» Exercise objective
Report back each line of the records that contains the string "else".

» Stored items

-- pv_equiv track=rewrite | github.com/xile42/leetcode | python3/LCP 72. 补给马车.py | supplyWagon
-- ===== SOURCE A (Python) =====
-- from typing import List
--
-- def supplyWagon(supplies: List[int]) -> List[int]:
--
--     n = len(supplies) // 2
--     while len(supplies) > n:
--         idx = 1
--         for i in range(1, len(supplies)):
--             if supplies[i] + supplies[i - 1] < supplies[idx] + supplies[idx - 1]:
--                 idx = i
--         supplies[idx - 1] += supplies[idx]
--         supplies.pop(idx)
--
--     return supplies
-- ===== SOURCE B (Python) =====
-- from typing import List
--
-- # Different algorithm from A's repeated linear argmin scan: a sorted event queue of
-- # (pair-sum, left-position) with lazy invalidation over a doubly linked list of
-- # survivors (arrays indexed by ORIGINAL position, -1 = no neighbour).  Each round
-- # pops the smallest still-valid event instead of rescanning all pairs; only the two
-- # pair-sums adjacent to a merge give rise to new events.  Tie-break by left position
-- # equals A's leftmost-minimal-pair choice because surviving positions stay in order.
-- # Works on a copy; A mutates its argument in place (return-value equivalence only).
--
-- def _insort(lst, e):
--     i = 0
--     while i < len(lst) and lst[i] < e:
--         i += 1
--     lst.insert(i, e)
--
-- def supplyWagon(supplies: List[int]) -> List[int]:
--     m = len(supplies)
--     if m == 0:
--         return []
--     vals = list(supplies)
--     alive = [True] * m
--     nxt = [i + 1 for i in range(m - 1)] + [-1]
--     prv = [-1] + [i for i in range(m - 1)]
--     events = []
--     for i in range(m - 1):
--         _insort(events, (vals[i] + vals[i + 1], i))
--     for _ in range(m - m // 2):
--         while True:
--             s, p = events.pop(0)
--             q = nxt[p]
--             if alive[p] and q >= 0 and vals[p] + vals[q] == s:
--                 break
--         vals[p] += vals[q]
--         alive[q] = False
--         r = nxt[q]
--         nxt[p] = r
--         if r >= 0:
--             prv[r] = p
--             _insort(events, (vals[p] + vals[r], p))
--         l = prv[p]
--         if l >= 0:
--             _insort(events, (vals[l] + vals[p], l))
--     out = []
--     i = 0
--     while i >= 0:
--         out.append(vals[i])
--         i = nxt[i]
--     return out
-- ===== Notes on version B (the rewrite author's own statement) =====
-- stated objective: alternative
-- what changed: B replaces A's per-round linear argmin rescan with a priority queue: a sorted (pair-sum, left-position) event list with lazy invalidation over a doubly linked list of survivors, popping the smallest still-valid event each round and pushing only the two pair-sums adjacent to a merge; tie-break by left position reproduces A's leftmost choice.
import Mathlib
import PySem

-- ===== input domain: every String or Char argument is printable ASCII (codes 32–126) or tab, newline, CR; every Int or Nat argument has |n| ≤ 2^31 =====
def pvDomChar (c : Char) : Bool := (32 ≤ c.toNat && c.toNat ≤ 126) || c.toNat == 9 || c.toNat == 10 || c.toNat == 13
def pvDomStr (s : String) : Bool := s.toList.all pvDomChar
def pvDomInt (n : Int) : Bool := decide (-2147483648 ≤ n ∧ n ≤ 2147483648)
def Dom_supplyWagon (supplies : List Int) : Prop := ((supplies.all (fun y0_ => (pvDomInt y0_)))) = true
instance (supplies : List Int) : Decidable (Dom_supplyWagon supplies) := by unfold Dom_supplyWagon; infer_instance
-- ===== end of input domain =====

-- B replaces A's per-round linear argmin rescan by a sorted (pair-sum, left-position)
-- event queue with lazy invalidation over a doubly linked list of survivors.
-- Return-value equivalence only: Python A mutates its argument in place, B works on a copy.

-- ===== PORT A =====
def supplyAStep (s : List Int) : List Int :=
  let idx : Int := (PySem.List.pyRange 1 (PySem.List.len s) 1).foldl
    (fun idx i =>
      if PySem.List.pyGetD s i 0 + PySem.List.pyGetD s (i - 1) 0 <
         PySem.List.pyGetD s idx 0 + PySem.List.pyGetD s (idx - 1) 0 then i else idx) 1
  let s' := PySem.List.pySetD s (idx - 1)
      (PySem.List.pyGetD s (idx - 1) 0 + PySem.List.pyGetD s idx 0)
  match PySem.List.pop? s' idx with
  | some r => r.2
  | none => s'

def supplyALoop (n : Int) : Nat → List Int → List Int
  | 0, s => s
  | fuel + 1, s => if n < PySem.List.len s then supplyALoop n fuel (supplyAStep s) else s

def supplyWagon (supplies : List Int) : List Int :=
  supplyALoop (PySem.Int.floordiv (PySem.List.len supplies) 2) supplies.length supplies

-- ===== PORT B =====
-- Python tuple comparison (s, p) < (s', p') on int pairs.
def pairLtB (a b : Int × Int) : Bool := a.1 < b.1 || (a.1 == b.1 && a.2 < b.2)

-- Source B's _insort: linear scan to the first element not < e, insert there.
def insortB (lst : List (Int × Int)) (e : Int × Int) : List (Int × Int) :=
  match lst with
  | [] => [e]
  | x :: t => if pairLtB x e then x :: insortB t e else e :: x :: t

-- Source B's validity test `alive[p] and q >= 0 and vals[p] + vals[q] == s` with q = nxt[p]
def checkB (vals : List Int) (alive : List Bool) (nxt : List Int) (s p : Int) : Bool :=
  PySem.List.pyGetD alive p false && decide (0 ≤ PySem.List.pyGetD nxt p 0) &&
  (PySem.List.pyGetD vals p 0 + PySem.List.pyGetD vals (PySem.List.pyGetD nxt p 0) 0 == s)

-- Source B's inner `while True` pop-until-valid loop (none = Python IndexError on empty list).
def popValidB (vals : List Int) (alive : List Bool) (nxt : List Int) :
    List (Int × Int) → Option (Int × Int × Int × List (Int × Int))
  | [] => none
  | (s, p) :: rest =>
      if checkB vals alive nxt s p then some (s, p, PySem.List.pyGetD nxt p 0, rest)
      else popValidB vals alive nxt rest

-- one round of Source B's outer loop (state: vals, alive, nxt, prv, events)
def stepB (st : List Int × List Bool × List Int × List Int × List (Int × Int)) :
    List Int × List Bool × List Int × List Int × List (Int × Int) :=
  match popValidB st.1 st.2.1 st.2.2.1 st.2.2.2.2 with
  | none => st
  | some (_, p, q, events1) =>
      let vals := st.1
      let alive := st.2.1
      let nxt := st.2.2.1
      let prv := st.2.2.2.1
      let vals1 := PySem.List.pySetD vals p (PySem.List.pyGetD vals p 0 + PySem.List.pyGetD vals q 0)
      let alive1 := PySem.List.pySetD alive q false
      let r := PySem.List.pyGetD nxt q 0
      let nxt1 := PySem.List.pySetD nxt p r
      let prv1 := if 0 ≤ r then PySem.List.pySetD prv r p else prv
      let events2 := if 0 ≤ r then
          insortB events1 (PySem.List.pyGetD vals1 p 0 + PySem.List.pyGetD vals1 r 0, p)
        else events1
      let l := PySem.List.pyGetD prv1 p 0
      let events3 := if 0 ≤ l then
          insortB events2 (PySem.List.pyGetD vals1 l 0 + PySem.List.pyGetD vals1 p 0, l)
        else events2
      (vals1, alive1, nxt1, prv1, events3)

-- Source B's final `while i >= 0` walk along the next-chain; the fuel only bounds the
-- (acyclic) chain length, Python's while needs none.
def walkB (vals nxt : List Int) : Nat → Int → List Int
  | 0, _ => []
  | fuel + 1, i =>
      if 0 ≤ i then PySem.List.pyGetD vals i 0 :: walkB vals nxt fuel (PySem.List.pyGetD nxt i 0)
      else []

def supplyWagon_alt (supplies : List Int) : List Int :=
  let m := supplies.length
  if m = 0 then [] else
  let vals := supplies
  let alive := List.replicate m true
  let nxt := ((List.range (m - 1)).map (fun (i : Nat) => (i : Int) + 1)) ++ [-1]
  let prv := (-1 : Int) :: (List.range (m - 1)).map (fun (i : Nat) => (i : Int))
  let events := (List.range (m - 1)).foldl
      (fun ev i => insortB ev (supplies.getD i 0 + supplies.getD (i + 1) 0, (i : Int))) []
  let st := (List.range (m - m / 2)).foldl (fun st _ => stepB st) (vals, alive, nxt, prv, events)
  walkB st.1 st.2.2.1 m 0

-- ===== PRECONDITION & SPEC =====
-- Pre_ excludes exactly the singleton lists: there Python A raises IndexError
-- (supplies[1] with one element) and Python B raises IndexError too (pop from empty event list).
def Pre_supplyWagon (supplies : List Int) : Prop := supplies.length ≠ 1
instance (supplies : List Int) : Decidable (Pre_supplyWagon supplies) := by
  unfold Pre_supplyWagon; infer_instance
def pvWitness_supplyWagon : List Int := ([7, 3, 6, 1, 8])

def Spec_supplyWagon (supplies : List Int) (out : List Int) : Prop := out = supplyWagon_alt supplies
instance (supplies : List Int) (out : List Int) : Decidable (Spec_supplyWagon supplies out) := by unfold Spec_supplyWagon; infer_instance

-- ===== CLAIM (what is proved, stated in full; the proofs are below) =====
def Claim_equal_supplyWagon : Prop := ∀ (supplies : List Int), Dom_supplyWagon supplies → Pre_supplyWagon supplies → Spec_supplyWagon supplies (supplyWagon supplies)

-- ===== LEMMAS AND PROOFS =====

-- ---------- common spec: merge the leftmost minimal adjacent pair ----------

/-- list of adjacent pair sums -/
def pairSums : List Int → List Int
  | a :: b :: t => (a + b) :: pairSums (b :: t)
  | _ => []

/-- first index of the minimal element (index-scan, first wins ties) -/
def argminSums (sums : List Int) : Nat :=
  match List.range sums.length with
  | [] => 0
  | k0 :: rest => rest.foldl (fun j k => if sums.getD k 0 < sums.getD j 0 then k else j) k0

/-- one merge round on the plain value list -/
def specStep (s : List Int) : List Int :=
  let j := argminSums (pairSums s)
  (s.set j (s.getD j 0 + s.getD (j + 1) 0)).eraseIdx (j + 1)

» Response to this exercise
         PySem.List.pyGetD s idx 0 + PySem.List.pyGetD s (idx - 1) 0 then i else idx) 1
  | fuel + 1, s => if n < PySem.List.len s then supplyALoop n fuel (supplyAStep s) else s
  | x :: t => if pairLtB x e then x :: insortB t e else e :: x :: t
      else popValidB vals alive nxt rest
      let prv1 := if 0 ≤ r then PySem.List.pySetD prv r p else prv
        else events1
        else events2
      else []
  if m = 0 then [] else
  | k0 :: rest => rest.foldl (fun j k => if sums.getD k 0 < sums.getD j 0 then k else j) k0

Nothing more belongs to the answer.